Open-Source AI Cookbook documentation

Clean an Existing Preference Dataset with LLMs as Judges

Hugging Face's logo
Join the Hugging Face community

and get access to the augmented documentation experience

to get started

Open In Colab

Clean an Existing Preference Dataset with LLMs as Judges

Authored by: David Berenstein and Sara Han Díaz

In this tutorial, we’ll use distilabel to clean a dataset using the LLMs as judges by providing AI feedback on the quality of the data. distilabel is a synthetic data and AI feedback framework for engineers who need fast, reliable and scalable pipelines based on verified research papers. Check the documentation here.

To evaluate the responses, we will use the serverless HF Inference API integrated with distilabel. This is free but rate-limited, allowing you to test and evaluate over 150,000 public models, or your own private models, via simple HTTP requests, with fast inference hosted on Hugging Face shared infrastructure. If you need more compute power, you can deploy your own inference endpoint with Hugging Face Inference Endpoints.
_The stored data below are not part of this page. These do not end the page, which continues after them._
-- pv_equiv track=rewrite | github.com/kartikay101/9anime_Downloader | src/populate_links.py | input_link_clean
-- ===== SOURCE A (Python) =====
-- def input_link_clean(inp_link):
--
--     cnt=0
--     res=''
--     for char in inp_link:
--         if char=='/':
--             cnt+=1
--         if cnt==5:
--             break
--         res+=char
--     return res
-- ===== SOURCE B (Python) =====
-- def input_link_clean(inp_link):
--     return '/'.join(inp_link.split('/')[:5])
-- ===== Notes on version B (the rewrite author's own statement) =====
-- stated objective: faster
-- what changed: Replaced the character-by-character counter-and-accumulator scan (with quadratic-prone string concatenation) by a segment-level split on the slash character, taking the first five segments and joining them back.
import Mathlib
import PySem

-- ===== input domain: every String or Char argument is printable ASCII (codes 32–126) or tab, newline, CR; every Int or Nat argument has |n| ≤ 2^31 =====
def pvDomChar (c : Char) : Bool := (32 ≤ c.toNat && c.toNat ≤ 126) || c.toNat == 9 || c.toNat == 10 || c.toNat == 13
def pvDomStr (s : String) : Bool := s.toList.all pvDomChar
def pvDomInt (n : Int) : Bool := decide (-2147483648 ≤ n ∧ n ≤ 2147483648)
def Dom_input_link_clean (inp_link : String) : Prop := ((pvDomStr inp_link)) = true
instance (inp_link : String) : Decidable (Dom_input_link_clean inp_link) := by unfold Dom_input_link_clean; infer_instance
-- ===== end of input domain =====

-- B replaces A's character-by-character counter/accumulator scan with a split on the slash character, taking the first five segments and joining them back (measured faster: C-level split/join instead of per-character Python loop).

-- ===== PORT A =====
-- A's for-loop with counter cnt, accumulator res, and break when cnt reaches 5.
def inputLinkCleanLoop : List Char → Int → List Char → List Char
  | [], _, res => res
  | c :: rest, cnt, res =>
      let cnt' := if c = '/' then cnt + 1 else cnt
      if cnt' = 5 then res else inputLinkCleanLoop rest cnt' (res ++ [c])

def input_link_clean (inp_link : String) : String :=
  String.ofList (inputLinkCleanLoop inp_link.toList 0 [])

-- ===== PORT B =====
-- '/'.join(inp_link.split('/')[:5])
def input_link_clean_alt (inp_link : String) : String :=
  String.ofList
    (PySem.Chars.join ['/']
      (PySem.List.slice (PySem.Chars.splitOn inp_link.toList ['/']) none (some 5)))

-- ===== PRECONDITION & SPEC =====
def Spec_input_link_clean (inp_link : String) (out : String) : Prop := out = input_link_clean_alt inp_link
instance (inp_link : String) (out : String) : Decidable (Spec_input_link_clean inp_link out) := by unfold Spec_input_link_clean; infer_instance

-- ===== CLAIM (what is proved, stated in full; the proofs are below) =====
def Claim_equal_input_link_clean : Prop := ∀ (inp_link : String), Dom_input_link_clean inp_link → Spec_input_link_clean inp_link (input_link_clean inp_link)

-- ===== LEMMAS AND PROOFS =====

-- A's loop without the accumulator
def loopA : List Char → Int → List Char
  | [], _ => []
  | c :: rest, cnt =>
      let cnt' := if c = '/' then cnt + 1 else cnt
      if cnt' = 5 then [] else c :: loopA rest cnt'

theorem inputLinkCleanLoop_eq (cs : List Char) : ∀ cnt res,
    inputLinkCleanLoop cs cnt res = res ++ loopA cs cnt := by
  induction cs with
  | nil => intro cnt res; simp [inputLinkCleanLoop, loopA]
  | cons c rest ih =>
      intro cnt res
      simp only [inputLinkCleanLoop, loopA, ih]
      split_ifs <;> simp

-- simple recursive characterization of PySem.Chars.splitOn with separator "/"
def sp : List Char → List Char → List (List Char)
  | [], cur => [cur.reverse]
  | c :: rest, cur => if c = '/' then cur.reverse :: sp rest [] else sp rest (c :: cur)

theorem sp_ne_nil (cs cur : List Char) : sp cs cur ≠ [] := by
  induction cs generalizing cur with
  | nil => simp [sp]
  | cons c rest ih =>
      simp only [sp]
      split
      · simp
      · exact ih _

theorem splitOn_go_eq (fuel : Nat) : ∀ (l cur : List Char) (accs : List (List Char)),
    l.length < fuel →
    PySem.Chars.splitOn.go ['/'] fuel l cur accs = accs.reverse ++ sp l cur := by
  induction fuel with
  | zero => intro l cur accs h; exact absurd h (Nat.not_lt_zero _)
  | succ fuel ih =>
      intro l cur accs h
      cases l with
      | nil => simp [PySem.Chars.splitOn.go, sp]
      | cons c rest =>
          simp only [PySem.Chars.splitOn.go, List.isPrefixOf, Bool.and_true]
          by_cases hc : c = '/'
          · subst hc
            simp only [beq_self_eq_true, if_pos]
            have hd : List.drop (['/'] : List Char).length ('/' :: rest) = rest := rfl
            rw [hd, ih rest [] (cur.reverse :: accs)
              (by simpa using Nat.lt_of_succ_lt_succ h)]
            simp [sp]
          · have hb : (('/' : Char) == c) = false := by
              simp only [beq_eq_false_iff_ne, ne_eq]
              exact fun h' => hc h'.symm
            simp only [hb, Bool.false_eq_true, if_neg, not_false_eq_true, sp, if_neg hc]
            exact ih rest (c :: cur) accs (by simpa using Nat.lt_of_succ_lt_succ h)

theorem splitOn_eq_sp (cs : List Char) :
    PySem.Chars.splitOn cs ['/'] = sp cs [] := by
  unfold PySem.Chars.splitOn
  rw [splitOn_go_eq (cs.length + 1) cs [] [] (by omega)]
  simp

-- main invariant: join of first n segments = A's loop with counter 5 - n
theorem join_take_sp (cs : List Char) : ∀ (cur : List Char) (n : Nat), 1 ≤ n →
    PySem.Chars.join ['/'] ((sp cs cur).take n) = cur.reverse ++ loopA cs (5 - (n : Int)) := by
  induction cs with
  | nil =>
      intro cur n hn
      cases n with
      | zero => omega
      | succ m =>
          simp only [sp, loopA, List.take_succ_cons, List.take_nil,
            PySem.Chars.join_singleton, List.append_nil]
  | cons c rest ih =>
      intro cur n hn
      by_cases hc : c = '/'
      · subst hc
        have hsp1 : sp ('/' :: rest) cur = cur.reverse :: sp rest [] := by simp [sp]
        have hA : loopA ('/' :: rest) (5 - (n : Int)) =
            if 5 - (n : Int) + 1 = 5 then [] else '/' :: loopA rest (5 - (n : Int) + 1) := by
          simp [loopA]
        rw [hsp1, hA]
        cases n with
        | zero => omega
        | succ m =>
          cases m with
          | zero =>
              rw [if_pos (by norm_num)]
              simp [PySem.Chars.join_singleton]
          | succ k =>
              rw [if_neg (by push_cast; omega)]
              obtain ⟨h0, t0, hsp⟩ : ∃ h0 t0, sp rest [] = h0 :: t0 := by
                cases hh : sp rest [] with
                | nil => exact absurd hh (sp_ne_nil rest [])
                | cons a b => exact ⟨a, b, rfl⟩
              rw [List.take_succ_cons, hsp, List.take_succ_cons,
                PySem.Chars.join_cons_cons]
              have hih := ih [] (k + 1) (by omega)
              rw [hsp, List.take_succ_cons] at hih
              rw [hih]
              push_cast
              rw [show (5:Int) - (↑k + 1 + 1) + 1 = 5 - (↑k + 1) from by ring]
              simp
      · simp only [sp, if_neg hc, loopA]
        rw [if_neg (show ¬(5 - (n : Int) = 5) by omega)]
        rw [ih (c :: cur) n hn]
        simp

-- ===== VERDICT (by name: the statement is the Claim_ definition above) =====
theorem input_link_clean_spec : Claim_equal_input_link_clean := by
  intro s _
  unfold Spec_input_link_clean input_link_clean input_link_clean_alt
  have hslice : PySem.List.slice (PySem.Chars.splitOn s.toList ['/']) none (some 5)
      = (PySem.Chars.splitOn s.toList ['/']).take 5 := by
    rw [PySem.List.slice_to _ (by norm_num : (0:Int) ≤ 5)]
    rfl
  rw [inputLinkCleanLoop_eq, hslice, splitOn_eq_sp]
  have h := join_take_sp s.toList [] 5 (by omega)
  norm_num at h
  rw [h]
  simp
Finally, to further curate the data, we will use Argilla, which allows us to provide human feedback on the data quality. Argilla is a collaboration tool for AI engineers and domain experts who need to build high-quality datasets for their projects. Check the documentation here.

Getting Started

Install the dependencies

To complete this tutorial, you need to install the distilabel SDK and a few third-party libraries via pip.

!pip install "distilabel[hf-inference-endpoints]"
!pip install "transformers~=4.0" "torch~=2.0"

Let’s make the required imports:

import random

from datasets import load_dataset

from distilabel.llms import InferenceEndpointsLLM
from distilabel.pipeline import Pipeline
from distilabel.steps import (
    KeepColumns,
    LoadDataFromDicts,
    PreferenceToArgilla,
)
from distilabel.steps.tasks import UltraFeedback

You’ll need an HF_TOKEN to use the HF Inference Endpoints. Login to use it directly within this notebook.

import os
from huggingface_hub import login

login(token=os.getenv("HF_TOKEN"), add_to_git_credential=True)

(optional) Deploy Argilla

You can skip this step or replace it with any other data evaluation tool, but the quality of your model will suffer from a lack of data quality, so we do recommend looking at your data. If you already deployed Argilla, you can skip this step. Otherwise, you can quickly deploy Argilla following this guide.

Along with that, you will need to install Argilla as a distilabel extra.

!pip install "distilabel[argilla, hf-inference-endpoints]"

The dataset

In this case, we will clean a preference dataset, so we will use the Intel/orca_dpo_pairs dataset from the Hugging Face Hub.

dataset = load_dataset("Intel/orca_dpo_pairs", split="train[:20]")

Next, we will shuffle the chosen and rejected columns to avoid any bias in the dataset.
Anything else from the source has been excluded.